» TASK ITEM
Scan the records for the string "htake" and copy every line that holds it.

» Dataset entries
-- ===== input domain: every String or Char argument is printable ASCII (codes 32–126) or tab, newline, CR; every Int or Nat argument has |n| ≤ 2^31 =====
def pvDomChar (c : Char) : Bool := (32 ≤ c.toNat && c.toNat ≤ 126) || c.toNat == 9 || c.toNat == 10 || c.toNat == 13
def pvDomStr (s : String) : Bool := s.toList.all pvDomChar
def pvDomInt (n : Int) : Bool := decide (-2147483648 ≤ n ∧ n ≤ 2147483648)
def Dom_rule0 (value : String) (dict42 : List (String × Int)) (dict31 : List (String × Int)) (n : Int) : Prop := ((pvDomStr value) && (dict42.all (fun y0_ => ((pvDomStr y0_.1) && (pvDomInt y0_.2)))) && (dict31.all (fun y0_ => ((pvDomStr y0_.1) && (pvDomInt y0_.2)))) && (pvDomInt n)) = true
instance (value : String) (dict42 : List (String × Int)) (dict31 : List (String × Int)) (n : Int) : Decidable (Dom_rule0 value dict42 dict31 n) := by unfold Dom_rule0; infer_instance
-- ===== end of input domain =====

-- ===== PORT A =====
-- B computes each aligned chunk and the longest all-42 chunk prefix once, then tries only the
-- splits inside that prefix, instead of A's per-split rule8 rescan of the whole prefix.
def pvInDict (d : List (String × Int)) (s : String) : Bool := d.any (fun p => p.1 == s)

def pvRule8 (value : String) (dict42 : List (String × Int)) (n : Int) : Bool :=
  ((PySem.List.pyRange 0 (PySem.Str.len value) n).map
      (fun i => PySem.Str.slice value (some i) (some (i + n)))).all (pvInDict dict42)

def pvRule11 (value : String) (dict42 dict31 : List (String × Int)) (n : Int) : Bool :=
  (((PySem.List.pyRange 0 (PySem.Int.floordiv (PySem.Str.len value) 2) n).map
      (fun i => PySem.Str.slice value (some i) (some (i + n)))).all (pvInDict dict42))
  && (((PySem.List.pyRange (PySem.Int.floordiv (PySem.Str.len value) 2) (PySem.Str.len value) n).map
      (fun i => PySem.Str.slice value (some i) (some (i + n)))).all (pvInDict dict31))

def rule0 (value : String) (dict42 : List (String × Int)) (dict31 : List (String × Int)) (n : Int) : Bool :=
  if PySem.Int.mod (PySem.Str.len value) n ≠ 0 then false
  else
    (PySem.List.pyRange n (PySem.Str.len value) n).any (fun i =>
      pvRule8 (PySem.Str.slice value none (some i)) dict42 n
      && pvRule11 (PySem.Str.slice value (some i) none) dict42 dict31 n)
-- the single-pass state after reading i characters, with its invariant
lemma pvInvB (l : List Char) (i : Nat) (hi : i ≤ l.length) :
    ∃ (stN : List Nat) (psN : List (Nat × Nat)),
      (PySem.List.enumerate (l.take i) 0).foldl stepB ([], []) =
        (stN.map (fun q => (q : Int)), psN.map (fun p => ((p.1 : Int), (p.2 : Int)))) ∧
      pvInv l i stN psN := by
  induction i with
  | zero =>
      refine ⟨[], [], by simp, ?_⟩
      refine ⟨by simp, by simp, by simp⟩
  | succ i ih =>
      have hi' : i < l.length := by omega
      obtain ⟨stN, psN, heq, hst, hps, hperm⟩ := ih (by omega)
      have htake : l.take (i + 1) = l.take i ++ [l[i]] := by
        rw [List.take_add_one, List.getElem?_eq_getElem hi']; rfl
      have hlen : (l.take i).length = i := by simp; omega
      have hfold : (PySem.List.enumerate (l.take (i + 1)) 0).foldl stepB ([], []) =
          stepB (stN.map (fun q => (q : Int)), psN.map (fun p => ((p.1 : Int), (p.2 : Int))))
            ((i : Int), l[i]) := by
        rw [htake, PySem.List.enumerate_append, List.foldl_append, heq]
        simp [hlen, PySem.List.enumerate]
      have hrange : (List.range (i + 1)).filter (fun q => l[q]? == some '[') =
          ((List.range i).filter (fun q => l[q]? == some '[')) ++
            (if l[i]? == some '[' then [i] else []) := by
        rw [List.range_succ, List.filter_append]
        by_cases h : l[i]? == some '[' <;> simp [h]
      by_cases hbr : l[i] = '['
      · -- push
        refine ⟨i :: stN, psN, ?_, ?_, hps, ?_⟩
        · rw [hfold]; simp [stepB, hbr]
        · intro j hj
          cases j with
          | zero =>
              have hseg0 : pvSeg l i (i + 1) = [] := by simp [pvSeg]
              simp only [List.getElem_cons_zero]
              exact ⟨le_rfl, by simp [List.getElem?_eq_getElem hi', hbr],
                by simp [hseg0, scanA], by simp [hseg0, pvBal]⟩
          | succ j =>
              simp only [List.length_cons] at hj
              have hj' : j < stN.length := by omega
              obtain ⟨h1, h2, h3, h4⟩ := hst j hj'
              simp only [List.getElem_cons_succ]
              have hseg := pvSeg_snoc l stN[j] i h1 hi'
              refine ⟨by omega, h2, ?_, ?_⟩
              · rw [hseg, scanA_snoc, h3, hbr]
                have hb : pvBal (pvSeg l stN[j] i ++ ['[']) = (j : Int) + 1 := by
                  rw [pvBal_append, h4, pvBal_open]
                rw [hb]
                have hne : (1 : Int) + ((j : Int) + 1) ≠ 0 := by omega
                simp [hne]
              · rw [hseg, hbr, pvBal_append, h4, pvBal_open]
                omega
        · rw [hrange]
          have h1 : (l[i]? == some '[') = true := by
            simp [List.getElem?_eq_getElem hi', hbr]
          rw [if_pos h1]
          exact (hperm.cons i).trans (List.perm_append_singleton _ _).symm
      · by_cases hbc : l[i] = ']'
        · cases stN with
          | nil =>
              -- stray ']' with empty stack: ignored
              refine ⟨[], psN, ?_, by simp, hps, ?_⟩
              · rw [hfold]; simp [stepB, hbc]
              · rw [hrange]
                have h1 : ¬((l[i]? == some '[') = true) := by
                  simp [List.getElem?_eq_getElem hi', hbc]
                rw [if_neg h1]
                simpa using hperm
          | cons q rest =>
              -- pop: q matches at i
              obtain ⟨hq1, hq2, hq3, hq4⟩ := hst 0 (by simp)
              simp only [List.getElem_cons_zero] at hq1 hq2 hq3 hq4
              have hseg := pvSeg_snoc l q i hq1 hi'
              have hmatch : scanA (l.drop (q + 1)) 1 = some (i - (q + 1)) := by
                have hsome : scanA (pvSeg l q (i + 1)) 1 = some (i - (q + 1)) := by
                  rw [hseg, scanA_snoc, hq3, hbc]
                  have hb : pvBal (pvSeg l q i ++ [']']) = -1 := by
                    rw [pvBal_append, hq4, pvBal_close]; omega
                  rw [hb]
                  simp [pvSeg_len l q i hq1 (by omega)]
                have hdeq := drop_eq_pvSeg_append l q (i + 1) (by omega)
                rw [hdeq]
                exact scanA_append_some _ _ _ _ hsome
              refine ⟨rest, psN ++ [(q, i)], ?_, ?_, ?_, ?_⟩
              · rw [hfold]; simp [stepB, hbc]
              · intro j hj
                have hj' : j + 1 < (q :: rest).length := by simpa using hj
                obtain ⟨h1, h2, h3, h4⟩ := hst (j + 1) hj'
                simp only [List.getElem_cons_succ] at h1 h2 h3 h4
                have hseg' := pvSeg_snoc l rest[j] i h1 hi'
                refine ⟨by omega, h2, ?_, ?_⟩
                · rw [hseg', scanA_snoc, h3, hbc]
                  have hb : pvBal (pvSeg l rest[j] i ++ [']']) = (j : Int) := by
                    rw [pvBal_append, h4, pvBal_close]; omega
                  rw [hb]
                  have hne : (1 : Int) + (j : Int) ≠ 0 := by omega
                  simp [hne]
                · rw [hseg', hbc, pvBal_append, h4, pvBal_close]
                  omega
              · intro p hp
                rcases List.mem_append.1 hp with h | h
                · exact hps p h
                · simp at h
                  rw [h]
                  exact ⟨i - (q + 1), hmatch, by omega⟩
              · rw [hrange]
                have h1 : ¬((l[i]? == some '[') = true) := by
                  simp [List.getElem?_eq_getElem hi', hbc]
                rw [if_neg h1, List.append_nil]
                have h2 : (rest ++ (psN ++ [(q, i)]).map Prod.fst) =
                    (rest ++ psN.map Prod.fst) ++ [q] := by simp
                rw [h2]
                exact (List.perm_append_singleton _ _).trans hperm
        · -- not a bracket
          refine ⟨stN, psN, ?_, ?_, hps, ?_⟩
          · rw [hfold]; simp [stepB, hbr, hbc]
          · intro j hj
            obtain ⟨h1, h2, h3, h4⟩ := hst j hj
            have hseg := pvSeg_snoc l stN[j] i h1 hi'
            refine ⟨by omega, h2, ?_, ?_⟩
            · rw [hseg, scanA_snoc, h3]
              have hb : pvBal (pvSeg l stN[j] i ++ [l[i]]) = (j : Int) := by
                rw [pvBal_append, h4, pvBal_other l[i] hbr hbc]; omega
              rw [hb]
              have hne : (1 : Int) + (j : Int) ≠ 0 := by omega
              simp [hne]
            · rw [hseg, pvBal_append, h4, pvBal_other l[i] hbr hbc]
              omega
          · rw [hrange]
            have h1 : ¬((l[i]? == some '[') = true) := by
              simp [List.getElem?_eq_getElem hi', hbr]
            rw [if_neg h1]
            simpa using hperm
==
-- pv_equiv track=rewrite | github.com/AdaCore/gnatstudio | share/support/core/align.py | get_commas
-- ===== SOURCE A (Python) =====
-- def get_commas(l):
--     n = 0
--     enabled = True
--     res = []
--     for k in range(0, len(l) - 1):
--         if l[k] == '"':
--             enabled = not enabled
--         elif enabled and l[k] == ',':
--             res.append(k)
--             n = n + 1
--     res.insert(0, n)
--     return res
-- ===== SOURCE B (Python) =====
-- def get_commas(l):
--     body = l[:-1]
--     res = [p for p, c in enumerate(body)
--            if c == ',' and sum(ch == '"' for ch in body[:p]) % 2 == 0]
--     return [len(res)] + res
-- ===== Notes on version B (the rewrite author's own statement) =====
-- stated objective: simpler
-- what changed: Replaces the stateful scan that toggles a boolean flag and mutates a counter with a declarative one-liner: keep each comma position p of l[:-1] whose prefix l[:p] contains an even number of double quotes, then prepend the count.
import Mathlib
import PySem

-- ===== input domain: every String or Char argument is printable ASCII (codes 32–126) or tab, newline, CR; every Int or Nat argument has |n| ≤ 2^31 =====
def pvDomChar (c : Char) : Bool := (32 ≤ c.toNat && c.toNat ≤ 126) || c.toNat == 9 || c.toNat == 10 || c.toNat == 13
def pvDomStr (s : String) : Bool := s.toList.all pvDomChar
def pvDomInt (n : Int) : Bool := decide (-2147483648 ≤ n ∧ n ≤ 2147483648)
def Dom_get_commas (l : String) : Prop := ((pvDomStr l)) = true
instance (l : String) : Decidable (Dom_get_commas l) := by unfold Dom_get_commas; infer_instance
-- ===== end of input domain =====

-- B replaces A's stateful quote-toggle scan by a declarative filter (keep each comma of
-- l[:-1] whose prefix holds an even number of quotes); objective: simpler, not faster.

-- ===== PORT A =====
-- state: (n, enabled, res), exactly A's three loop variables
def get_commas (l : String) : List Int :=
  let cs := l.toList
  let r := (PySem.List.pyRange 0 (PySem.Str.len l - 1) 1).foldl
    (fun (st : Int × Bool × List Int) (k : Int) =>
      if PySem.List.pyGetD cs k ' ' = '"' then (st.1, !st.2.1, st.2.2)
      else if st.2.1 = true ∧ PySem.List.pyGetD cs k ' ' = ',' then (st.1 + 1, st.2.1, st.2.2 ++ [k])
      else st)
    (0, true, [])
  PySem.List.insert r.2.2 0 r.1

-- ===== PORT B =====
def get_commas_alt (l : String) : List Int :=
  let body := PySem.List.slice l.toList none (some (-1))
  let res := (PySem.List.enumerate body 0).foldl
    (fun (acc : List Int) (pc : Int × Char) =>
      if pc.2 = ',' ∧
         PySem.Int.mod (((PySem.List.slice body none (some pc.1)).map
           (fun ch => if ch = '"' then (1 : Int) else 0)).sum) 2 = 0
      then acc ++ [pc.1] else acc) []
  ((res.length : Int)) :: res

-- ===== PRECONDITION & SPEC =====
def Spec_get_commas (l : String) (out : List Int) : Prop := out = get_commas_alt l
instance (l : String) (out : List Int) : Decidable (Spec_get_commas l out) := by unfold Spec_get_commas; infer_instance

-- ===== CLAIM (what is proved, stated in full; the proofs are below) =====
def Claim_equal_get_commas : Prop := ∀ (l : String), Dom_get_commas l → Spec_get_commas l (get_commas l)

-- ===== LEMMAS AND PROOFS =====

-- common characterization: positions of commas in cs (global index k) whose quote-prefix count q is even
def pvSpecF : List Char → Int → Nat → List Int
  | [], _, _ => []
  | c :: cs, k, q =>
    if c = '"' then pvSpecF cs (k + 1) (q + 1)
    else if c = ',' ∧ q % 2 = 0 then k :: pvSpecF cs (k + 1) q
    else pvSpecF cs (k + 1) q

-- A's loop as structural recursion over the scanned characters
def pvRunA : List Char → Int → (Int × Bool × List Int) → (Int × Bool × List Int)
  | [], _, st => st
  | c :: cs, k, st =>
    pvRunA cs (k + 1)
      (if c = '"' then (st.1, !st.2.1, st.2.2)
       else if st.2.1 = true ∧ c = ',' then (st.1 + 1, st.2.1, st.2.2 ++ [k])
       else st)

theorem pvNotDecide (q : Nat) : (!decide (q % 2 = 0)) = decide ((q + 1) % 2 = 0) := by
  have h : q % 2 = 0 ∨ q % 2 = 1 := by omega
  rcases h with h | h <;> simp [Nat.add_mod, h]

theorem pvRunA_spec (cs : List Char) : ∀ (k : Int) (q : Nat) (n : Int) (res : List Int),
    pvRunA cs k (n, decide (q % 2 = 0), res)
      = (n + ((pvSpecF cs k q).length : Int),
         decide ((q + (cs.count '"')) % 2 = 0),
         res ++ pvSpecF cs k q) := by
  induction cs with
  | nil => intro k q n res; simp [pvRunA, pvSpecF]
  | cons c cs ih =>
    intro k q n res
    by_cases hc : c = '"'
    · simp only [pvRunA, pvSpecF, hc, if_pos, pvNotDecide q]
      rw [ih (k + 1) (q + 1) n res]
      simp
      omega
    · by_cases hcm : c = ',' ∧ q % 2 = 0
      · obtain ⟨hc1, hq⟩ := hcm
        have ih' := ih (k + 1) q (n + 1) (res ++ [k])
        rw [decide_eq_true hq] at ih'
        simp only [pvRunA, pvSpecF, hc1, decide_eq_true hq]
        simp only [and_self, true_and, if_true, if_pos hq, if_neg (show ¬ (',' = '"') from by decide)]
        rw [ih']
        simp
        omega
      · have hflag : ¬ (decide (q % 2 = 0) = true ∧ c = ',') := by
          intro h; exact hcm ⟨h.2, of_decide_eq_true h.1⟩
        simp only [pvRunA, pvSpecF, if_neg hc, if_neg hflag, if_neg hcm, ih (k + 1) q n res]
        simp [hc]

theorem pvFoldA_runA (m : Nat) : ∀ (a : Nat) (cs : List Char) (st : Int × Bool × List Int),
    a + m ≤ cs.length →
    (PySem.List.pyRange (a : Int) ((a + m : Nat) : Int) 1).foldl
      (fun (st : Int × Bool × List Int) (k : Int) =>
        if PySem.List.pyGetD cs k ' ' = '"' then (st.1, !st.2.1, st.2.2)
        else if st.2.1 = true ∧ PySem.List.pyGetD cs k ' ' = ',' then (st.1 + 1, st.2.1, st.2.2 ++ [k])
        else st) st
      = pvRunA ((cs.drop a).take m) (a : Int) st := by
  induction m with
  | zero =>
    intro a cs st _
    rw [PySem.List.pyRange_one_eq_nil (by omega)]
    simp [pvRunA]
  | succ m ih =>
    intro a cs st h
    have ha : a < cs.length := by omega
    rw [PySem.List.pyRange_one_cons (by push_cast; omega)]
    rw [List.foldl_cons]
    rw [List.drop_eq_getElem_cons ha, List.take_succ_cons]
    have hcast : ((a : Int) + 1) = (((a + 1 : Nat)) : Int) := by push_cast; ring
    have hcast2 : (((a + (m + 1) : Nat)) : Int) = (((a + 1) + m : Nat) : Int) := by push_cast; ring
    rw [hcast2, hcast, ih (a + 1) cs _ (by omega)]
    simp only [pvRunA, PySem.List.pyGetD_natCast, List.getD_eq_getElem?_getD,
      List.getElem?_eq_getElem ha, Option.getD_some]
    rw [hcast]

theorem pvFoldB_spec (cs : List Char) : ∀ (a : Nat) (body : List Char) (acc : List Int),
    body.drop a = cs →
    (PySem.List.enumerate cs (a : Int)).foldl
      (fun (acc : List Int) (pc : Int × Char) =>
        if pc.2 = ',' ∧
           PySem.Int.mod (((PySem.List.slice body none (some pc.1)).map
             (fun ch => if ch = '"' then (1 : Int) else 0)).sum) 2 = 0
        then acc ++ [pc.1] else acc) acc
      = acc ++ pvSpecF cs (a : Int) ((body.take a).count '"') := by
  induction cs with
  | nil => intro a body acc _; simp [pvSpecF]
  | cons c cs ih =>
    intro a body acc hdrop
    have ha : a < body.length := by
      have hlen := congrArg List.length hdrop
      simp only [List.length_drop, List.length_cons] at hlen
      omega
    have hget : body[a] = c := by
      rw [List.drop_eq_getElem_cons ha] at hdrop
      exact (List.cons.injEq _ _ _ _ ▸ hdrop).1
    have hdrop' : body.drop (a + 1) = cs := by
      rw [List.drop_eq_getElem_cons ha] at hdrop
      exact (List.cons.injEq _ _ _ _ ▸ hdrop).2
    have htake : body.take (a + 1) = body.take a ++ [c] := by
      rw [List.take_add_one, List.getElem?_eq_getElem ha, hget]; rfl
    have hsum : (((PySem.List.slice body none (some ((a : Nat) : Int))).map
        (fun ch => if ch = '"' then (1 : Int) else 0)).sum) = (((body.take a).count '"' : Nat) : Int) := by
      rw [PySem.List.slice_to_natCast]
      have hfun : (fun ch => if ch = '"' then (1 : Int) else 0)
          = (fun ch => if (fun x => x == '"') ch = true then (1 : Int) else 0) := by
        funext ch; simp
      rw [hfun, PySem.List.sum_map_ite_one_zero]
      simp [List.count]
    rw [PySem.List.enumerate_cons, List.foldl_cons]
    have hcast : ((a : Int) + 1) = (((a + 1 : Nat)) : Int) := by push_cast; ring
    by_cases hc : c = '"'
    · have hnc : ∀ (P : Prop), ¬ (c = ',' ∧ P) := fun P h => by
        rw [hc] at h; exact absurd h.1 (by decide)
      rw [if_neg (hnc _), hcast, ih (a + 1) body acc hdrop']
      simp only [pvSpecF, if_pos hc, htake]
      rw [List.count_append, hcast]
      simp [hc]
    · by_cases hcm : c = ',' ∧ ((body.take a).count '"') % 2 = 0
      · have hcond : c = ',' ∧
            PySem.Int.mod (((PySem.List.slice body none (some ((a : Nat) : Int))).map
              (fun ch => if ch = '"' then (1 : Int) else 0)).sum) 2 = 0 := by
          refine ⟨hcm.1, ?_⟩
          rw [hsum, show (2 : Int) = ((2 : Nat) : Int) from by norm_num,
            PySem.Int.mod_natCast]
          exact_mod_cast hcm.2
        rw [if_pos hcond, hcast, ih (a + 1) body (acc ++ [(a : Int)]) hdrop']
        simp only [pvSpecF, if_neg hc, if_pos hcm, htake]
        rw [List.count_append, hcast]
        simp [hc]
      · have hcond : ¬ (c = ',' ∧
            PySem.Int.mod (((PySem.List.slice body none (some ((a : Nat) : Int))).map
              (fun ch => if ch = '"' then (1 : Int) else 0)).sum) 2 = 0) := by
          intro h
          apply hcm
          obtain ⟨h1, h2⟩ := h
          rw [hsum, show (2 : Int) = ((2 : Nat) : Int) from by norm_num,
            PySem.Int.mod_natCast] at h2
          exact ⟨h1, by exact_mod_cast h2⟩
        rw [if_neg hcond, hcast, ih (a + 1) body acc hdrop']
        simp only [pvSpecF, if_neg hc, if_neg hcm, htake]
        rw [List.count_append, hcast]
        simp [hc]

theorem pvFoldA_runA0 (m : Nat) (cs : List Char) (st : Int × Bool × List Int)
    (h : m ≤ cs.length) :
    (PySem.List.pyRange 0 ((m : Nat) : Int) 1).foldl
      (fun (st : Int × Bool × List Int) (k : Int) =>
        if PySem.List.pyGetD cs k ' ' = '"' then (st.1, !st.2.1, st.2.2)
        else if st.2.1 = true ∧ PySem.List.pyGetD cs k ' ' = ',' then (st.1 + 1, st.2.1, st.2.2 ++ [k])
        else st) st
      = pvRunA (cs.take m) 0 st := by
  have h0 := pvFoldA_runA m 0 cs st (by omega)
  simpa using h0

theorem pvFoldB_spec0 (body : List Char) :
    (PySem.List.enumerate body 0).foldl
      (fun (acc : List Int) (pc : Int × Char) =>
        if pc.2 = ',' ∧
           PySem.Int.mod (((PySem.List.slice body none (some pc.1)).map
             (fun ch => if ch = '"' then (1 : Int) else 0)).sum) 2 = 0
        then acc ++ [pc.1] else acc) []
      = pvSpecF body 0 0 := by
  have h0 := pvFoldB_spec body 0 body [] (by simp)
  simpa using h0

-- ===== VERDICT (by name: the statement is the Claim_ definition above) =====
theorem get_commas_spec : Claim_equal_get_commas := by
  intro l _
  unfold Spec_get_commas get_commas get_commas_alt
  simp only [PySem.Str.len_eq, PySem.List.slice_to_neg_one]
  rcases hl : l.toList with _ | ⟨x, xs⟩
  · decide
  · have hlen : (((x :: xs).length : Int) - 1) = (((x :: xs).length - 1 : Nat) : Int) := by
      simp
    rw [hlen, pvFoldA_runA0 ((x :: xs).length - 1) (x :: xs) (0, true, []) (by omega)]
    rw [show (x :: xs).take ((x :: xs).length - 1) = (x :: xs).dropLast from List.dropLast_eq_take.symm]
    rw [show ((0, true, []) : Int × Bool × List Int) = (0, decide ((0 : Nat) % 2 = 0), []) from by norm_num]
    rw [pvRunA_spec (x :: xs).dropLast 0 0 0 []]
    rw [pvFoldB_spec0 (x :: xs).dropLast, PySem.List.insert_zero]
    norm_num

» WORKED SOLUTION
      have htake : l.take (i + 1) = l.take i ++ [l[i]] := by
        rw [htake, PySem.List.enumerate_append, List.foldl_append, heq]
    have htake : body.take (a + 1) = body.take a ++ [c] := by
      simp only [pvSpecF, if_pos hc, htake]
        simp only [pvSpecF, if_neg hc, if_pos hcm, htake]
        simp only [pvSpecF, if_neg hc, if_neg hcm, htake]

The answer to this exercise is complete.